Since the development of the PIN trial, the standard of care has changed with addition of an anti-PD1 checkpoint inhibitor in the first line treatment setting.24, 25, 26 PARP inhibitors promote cytosolic DNA fragments which, when sensed by cGAS (cyclic guanosine monophosphate adenosine monophosphate synthase), lead to activation of the stimulator of interferon genes (STING) pathway, and a Th1 inflammatory response.²⁷^,²⁸ The combination of anti-PD1 immunotherapy with PARP inhibitor has been explored in NSCLC with suggested synergy²⁹^,³⁰ The rationale for combining a PARP inhibitor and PD1 or PDL1 immune checkpoint inhibitor has led to the development of the ORION randomised phase II trial (NCT03775486), which is evaluating checkpoint inhibition with the anti-PDL1 antibody durvalumab with or without olaparib as maintenance therapy in NSCLC. This study has completed accrual and presents a logical progression, building on the PARP inhibitor monotherapy data in the PIN trial. An unplanned post-hoc analysis, suggested Sq subtypes had a longer median survival time in the olaparib group compared to placebo, but our subgroup size was too small to draw conclusions other than it would be interesting to investigate this in a larger trial.
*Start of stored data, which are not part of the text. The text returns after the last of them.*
-- pv_equiv track=rewrite | github.com/cyrex562/monitor | net/ipv4.py | compare_ip_addr
-- ===== SOURCE A (Python) =====
-- def compare_ip_addr(ip_a, ip_b):
--     map_a = []
--     for i in range(4):
--         if ip_a[i] == ip_b[i]:
--             map_a.append(0)
--         elif ip_a[i] < ip_b[i]:
--             map_a.append(-1)
--         else:
--             map_a.append(1)
--     if map_a == [0, 0, 0, 0]:
--         return 0
--     elif map_a[0] == -1 or \
--                     map_a[:2] == [0, -1] or \
--                     map_a[:3] == [0, 0, -1] or \
--                     map_a == [0, 0, 0, -1]:
--         return -1
--     elif map_a[0] == 1 or \
--                     map_a[:2] == [0, 1] or \
--                     map_a[:3] == [0, 0, 1] or \
--                     map_a == [0, 0, 0, 1]:
--         return 1
--     raise ValueError("invalid comparison result: map: {}".format(map_a))
-- ===== SOURCE B (Python) =====
-- def compare_ip_addr(ip_a, ip_b):
--     a = [ip_a[i] for i in range(4)]
--     b = [ip_b[i] for i in range(4)]
--     return (a > b) - (a < b)
-- ===== Notes on version B (the rewrite author's own statement) =====
-- stated objective: simpler
-- what changed: Replaces A's per-index sign vector and prefix-branch cascade (with an unreachable ValueError) by reading the first four octets of each address and delegating to Python's built-in lexicographic list comparison, returning its sign.
import Mathlib
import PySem

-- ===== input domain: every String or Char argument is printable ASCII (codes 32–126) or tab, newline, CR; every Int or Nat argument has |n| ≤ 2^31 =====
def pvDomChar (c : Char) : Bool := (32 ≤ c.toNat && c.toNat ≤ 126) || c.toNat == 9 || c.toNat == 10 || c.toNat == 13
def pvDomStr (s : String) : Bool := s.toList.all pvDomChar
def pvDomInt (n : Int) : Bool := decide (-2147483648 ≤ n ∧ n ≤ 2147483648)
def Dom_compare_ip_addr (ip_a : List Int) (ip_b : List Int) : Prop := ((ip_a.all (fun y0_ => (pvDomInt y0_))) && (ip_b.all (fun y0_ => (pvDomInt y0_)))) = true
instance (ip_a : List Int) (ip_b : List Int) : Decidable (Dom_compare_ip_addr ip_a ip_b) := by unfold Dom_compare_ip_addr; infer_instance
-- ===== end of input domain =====

-- B replaces A's per-index sign vector and branch cascade by a direct lexicographic
-- comparison of the first four octets (simpler decomposition; same cost).


-- ===== PORT A =====
-- transliteration of A: build map_a in a loop over range(4), then the prefix-branch cascade.
def compare_ip_addr (ip_a : List Int) (ip_b : List Int) : Int :=
  let map_a := (PySem.List.pyRange 0 4 1).foldl (fun acc i =>
    match PySem.List.pyGet? ip_a i, PySem.List.pyGet? ip_b i with
    | some x, some y =>
        if x = y then acc ++ [(0 : Int)]
        else if x < y then acc ++ [(-1 : Int)]
        else acc ++ [(1 : Int)]
    | _, _ => acc  -- IndexError in Python; excluded by Pre_compare_ip_addr
    ) []
  if map_a = [0, 0, 0, 0] then 0
  else if (PySem.List.pyGet? map_a 0).getD 0 = -1 ∨
          PySem.List.slice map_a none (some 2) = [0, -1] ∨
          PySem.List.slice map_a none (some 3) = [0, 0, -1] ∨
          map_a = [0, 0, 0, -1] then -1
  else if (PySem.List.pyGet? map_a 0).getD 0 = 1 ∨
          PySem.List.slice map_a none (some 2) = [0, 1] ∨
          PySem.List.slice map_a none (some 3) = [0, 0, 1] ∨
          map_a = [0, 0, 0, 1] then 1
  else 0  -- Python raises ValueError here; unreachable under Pre_compare_ip_addr

-- ===== PORT B =====
-- Python's lexicographic comparison of two equal-length int lists, as (a > b) - (a < b).
def lexCmp : List Int → List Int → Int
  | [], [] => 0
  | [], _ :: _ => -1
  | _ :: _, [] => 1
  | x :: xs, y :: ys => if x < y then -1 else if y < x then 1 else lexCmp xs ys

def compare_ip_addr_alt (ip_a : List Int) (ip_b : List Int) : Int :=
  let a := (PySem.List.pyRange 0 4 1).map (fun i => (PySem.List.pyGet? ip_a i).getD 0)
  let b := (PySem.List.pyRange 0 4 1).map (fun i => (PySem.List.pyGet? ip_b i).getD 0)
  lexCmp a b

-- ===== PRECONDITION & SPEC =====
-- Pre_ excludes exactly the inputs on which A raises IndexError: a list shorter than 4.
def Pre_compare_ip_addr (ip_a : List Int) (ip_b : List Int) : Prop :=
  4 ≤ ip_a.length ∧ 4 ≤ ip_b.length
instance (ip_a : List Int) (ip_b : List Int) : Decidable (Pre_compare_ip_addr ip_a ip_b) := by
  unfold Pre_compare_ip_addr; infer_instance
def pvWitness_compare_ip_addr : List Int × List Int := ([10, 0, 0, 1], [10, 0, 0, 2])

def Spec_compare_ip_addr (ip_a : List Int) (ip_b : List Int) (out : Int) : Prop := out = compare_ip_addr_alt ip_a ip_b
instance (ip_a : List Int) (ip_b : List Int) (out : Int) : Decidable (Spec_compare_ip_addr ip_a ip_b out) := by unfold Spec_compare_ip_addr; infer_instance

-- ===== CLAIM (what is proved, stated in full; the proofs are below) =====
def Claim_equal_compare_ip_addr : Prop := ∀ (ip_a : List Int) (ip_b : List Int), Dom_compare_ip_addr ip_a ip_b → Pre_compare_ip_addr ip_a ip_b → Spec_compare_ip_addr ip_a ip_b (compare_ip_addr ip_a ip_b)

-- ===== LEMMAS AND PROOFS =====

-- ===== VERDICT (by name: the statement is the Claim_ definition above) =====
theorem pyRange04 : PySem.List.pyRange 0 4 1 = [0, 1, 2, 3] := by decide

theorem pyget4 (x0 x1 x2 x3 : Int) (t : List Int) :
    PySem.List.pyGet? (x0 :: x1 :: x2 :: x3 :: t) 0 = some x0 ∧
    PySem.List.pyGet? (x0 :: x1 :: x2 :: x3 :: t) 1 = some x1 ∧
    PySem.List.pyGet? (x0 :: x1 :: x2 :: x3 :: t) 2 = some x2 ∧
    PySem.List.pyGet? (x0 :: x1 :: x2 :: x3 :: t) 3 = some x3 := by
  refine ⟨?_, ?_, ?_, ?_⟩ <;>
    (simp [PySem.List.pyGet?, PySem.List.pyIdx?]; rw [if_pos (by omega)]; simp)

set_option maxHeartbeats 4000000 in
theorem mapA (a0 a1 a2 a3 b0 b1 b2 b3 : Int) (ta tb : List Int) :
    (([0, 1, 2, 3] : List Int).foldl (fun acc i =>
      match PySem.List.pyGet? (a0 :: a1 :: a2 :: a3 :: ta) i,
            PySem.List.pyGet? (b0 :: b1 :: b2 :: b3 :: tb) i with
      | some x, some y =>
          if x = y then acc ++ [(0 : Int)]
          else if x < y then acc ++ [(-1 : Int)]
          else acc ++ [(1 : Int)]
      | _, _ => acc) []) =
    [if a0 = b0 then (0 : Int) else if a0 < b0 then -1 else 1,
     if a1 = b1 then (0 : Int) else if a1 < b1 then -1 else 1,
     if a2 = b2 then (0 : Int) else if a2 < b2 then -1 else 1,
     if a3 = b3 then (0 : Int) else if a3 < b3 then -1 else 1] := by
  simp only [List.foldl, (pyget4 a0 a1 a2 a3 ta).1, (pyget4 a0 a1 a2 a3 ta).2.1,
    (pyget4 a0 a1 a2 a3 ta).2.2.1, (pyget4 a0 a1 a2 a3 ta).2.2.2,
    (pyget4 b0 b1 b2 b3 tb).1, (pyget4 b0 b1 b2 b3 tb).2.1,
    (pyget4 b0 b1 b2 b3 tb).2.2.1, (pyget4 b0 b1 b2 b3 tb).2.2.2]
  split_ifs <;> simp

theorem slice2 (c0 c1 c2 c3 : Int) :
    PySem.List.slice [c0, c1, c2, c3] none (some 2) = [c0, c1] := by
  have h := PySem.List.slice_to_natCast (xs := [c0, c1, c2, c3]) (b := 2)
  norm_num at h; exact h

theorem slice3 (c0 c1 c2 c3 : Int) :
    PySem.List.slice [c0, c1, c2, c3] none (some 3) = [c0, c1, c2] := by
  have h := PySem.List.slice_to_natCast (xs := [c0, c1, c2, c3]) (b := 3)
  norm_num at h; exact h

-- the heart of the proof: A's sign-vector cascade equals lexicographic comparison
set_option maxHeartbeats 4000000 in
theorem cascade_eq (a0 a1 a2 a3 b0 b1 b2 b3 : Int)
    (c0 c1 c2 c3 : Int)
    (h0 : c0 = if a0 = b0 then 0 else if a0 < b0 then -1 else 1)
    (h1 : c1 = if a1 = b1 then 0 else if a1 < b1 then -1 else 1)
    (h2 : c2 = if a2 = b2 then 0 else if a2 < b2 then -1 else 1)
    (h3 : c3 = if a3 = b3 then 0 else if a3 < b3 then -1 else 1) :
    (if ([c0, c1, c2, c3] : List Int) = [0, 0, 0, 0] then (0 : Int)
     else if c0 = -1 ∨ ([c0, c1] : List Int) = [0, -1] ∨
             ([c0, c1, c2] : List Int) = [0, 0, -1] ∨
             ([c0, c1, c2, c3] : List Int) = [0, 0, 0, -1] then -1
     else if c0 = 1 ∨ ([c0, c1] : List Int) = [0, 1] ∨
             ([c0, c1, c2] : List Int) = [0, 0, 1] ∨
             ([c0, c1, c2, c3] : List Int) = [0, 0, 0, 1] then 1
     else 0) = lexCmp [a0, a1, a2, a3] [b0, b1, b2, b3] := by
  subst h0 h1 h2 h3
  simp only [lexCmp, List.cons.injEq, and_true]
  rcases lt_trichotomy a0 b0 with h0 | h0 | h0 <;>
  rcases lt_trichotomy a1 b1 with h1 | h1 | h1 <;>
  rcases lt_trichotomy a2 b2 with h2 | h2 | h2 <;>
  rcases lt_trichotomy a3 b3 with h3 | h3 | h3 <;>
    simp_all [Int.ne_of_lt, Int.ne_of_gt, Int.not_lt.mpr, le_of_lt]

-- ===== VERDICT (by name: the statement is the Claim_ definition above) =====
set_option maxHeartbeats 4000000 in
theorem compare_ip_addr_spec : Claim_equal_compare_ip_addr := by
  intro ip_a ip_b _ hpre
  obtain ⟨ha, hb⟩ := hpre
  match ip_a, ip_b with
  | a0 :: a1 :: a2 :: a3 :: ta, b0 :: b1 :: b2 :: b3 :: tb =>
    unfold Spec_compare_ip_addr compare_ip_addr compare_ip_addr_alt
    rw [pyRange04]
    simp only [mapA, List.map, (pyget4 a0 a1 a2 a3 ta).1, (pyget4 a0 a1 a2 a3 ta).2.1,
      (pyget4 a0 a1 a2 a3 ta).2.2.1, (pyget4 a0 a1 a2 a3 ta).2.2.2,
      (pyget4 b0 b1 b2 b3 tb).1, (pyget4 b0 b1 b2 b3 tb).2.1,
      (pyget4 b0 b1 b2 b3 tb).2.2.1, (pyget4 b0 b1 b2 b3 tb).2.2.2,
      Option.getD_some, slice2, slice3, PySem.List.pyGet?_zero_cons]
    exact cascade_eq a0 a1 a2 a3 b0 b1 b2 b3 _ _ _ _ rfl rfl rfl rfl
  | [], _ => simp at ha
  | [_], _ => simp at ha
  | [_, _], _ => simp at ha
  | [_, _, _], _ => simp at ha
  | _ :: _ :: _ :: _ :: _, [] => simp at hb
  | _ :: _ :: _ :: _ :: _, [_] => simp at hb
  | _ :: _ :: _ :: _ :: _, [_, _] => simp at hb
  | _ :: _ :: _ :: _ :: _, [_, _, _] => simp at hb
-- pv_equiv track=rewrite | github.com/tripura-kant/Python-Scripting | scaler/30aug1.py | solve
-- ===== SOURCE A (Python) =====
-- def solve(A):
--     n = len(A)
--
--     if n == 0:
--         return 0
--
--     # Step 1: Find min and max values
--     min_val = min(A)
--     max_val = max(A)
--
--     # Initialize the smallest length as a large number
--     smallest_length = float('inf')
--
--     # Step 2: Brute-force search
--     for start in range(n):
--         for end in range(start, n):
--             subarray = A[start:end + 1]
--             if min_val in subarray and max_val in subarray:
--                 smallest_length = min(smallest_length, end - start + 1)
--
--     return smallest_length
-- ===== SOURCE B (Python) =====
-- def solve(A):
--     # One pass: for each position, the best window ending here pairs it with the
--     # most recent occurrence of the opposite extreme.
--     n = len(A)
--     if n == 0:
--         return 0
--     lo = min(A)
--     hi = max(A)
--     best = n
--     last_lo = -1
--     last_hi = -1
--     for i, x in enumerate(A):
--         if x == lo:
--             last_lo = i
--             if last_hi >= 0:
--                 best = min(best, i - last_hi + 1)
--         if x == hi:
--             last_hi = i
--             if last_lo >= 0:
--                 best = min(best, i - last_lo + 1)
--     return best
-- ===== Notes on version B (the rewrite author's own statement) =====
-- stated objective: faster
-- what changed: replaced the O(n^3) brute-force over all (start,end) windows with slice membership tests by a single pass that tracks the last index of the min and of the max and shrinks the best window at each element
import Mathlib
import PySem

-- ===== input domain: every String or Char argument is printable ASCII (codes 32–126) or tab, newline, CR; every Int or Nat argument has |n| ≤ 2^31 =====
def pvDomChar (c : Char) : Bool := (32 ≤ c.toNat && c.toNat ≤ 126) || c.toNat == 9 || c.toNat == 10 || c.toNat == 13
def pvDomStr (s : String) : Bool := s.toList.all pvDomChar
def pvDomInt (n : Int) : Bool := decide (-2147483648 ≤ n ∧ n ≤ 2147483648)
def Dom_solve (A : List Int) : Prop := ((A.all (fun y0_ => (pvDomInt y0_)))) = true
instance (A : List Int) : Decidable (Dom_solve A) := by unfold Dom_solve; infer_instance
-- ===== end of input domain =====

-- B replaces A's O(n^3) brute force over all windows by a single pass tracking the
-- last index of the min and of the max (objective: faster, asymptotic).


-- ===== PORT A =====
-- smallest_length starts as float('inf'); `none` plays the role of inf and
-- `pmin` is Python's `min` with inf absorbed (min(inf, v) = v).
def pmin (acc : Option Int) (v : Int) : Option Int :=
  some (match acc with | none => v | some m => min m v)

-- body of A's inner loop: test the slice A[start:end+1] and update the running minimum
def ainner (A : List Int) (lo hi start : Int) (acc : Option Int) (e : Int) : Option Int :=
  let sub := PySem.List.slice A (some start) (some (e + 1))
  if lo ∈ sub ∧ hi ∈ sub then pmin acc (e - start + 1) else acc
In summary, although the PIN trial did not meet its PFS primary endpoint, in a planned adjusted analysis, there was evidence of longer PFS in the Olaparib group, suggesting that a larger trial would be required to establish if a significant treatment effect exists. Our results provide some supporting evidence that patient enrichment based on response to platinum-based chemotherapy, may select an HRD+ subgroup likely to benefit from PARP inhibitor monotherapy. DNA damage response gene correlation with clinical response might enable patient stratification to improve PARP inhibitor efficacy in a future study.

Contributors

DAF wrote manuscript, patient enrolment, data collection and data interpretation, LN performed Conception, study design, acquisition and accuracy of data and the co-ordination, AC drafted manuscript, accessed and verified the underlying data, data analysis, CP accessed and verified the underlying data, did data analysis, wrote manuscript, Tables and Figures, GGr wrote the manuscript, FB performed patient enrolment and data collection, JL did patient enrolment and data collection, GGa responsible for acquisition and accuracy of data and the co-ordination of the trial, AW monitored acquisition and accuracy of data and the co-ordination of the trial, MN performed patient enrolment, data collection, SD did patient enrolment, data collection.

All authors contributed to the management and delivery of the trial and review and revision of the manuscript. AC and GGr contributed equally.

Data sharing statement

Trial data relating to this publication shall remain confidential to the sponsor organisation and will not be disclosed, except where disclosure might be required in accordance with pharmacovigilance duties of the parties involved. Individual participant data can be made available, after deidentification, to investigators who provide a written request in accordance with General Data Protection Regulation and following authorisation from the sponsor organisation, starting immediately and ending 3 years after publication. Data sharing requests should be directed to DAF and A.C.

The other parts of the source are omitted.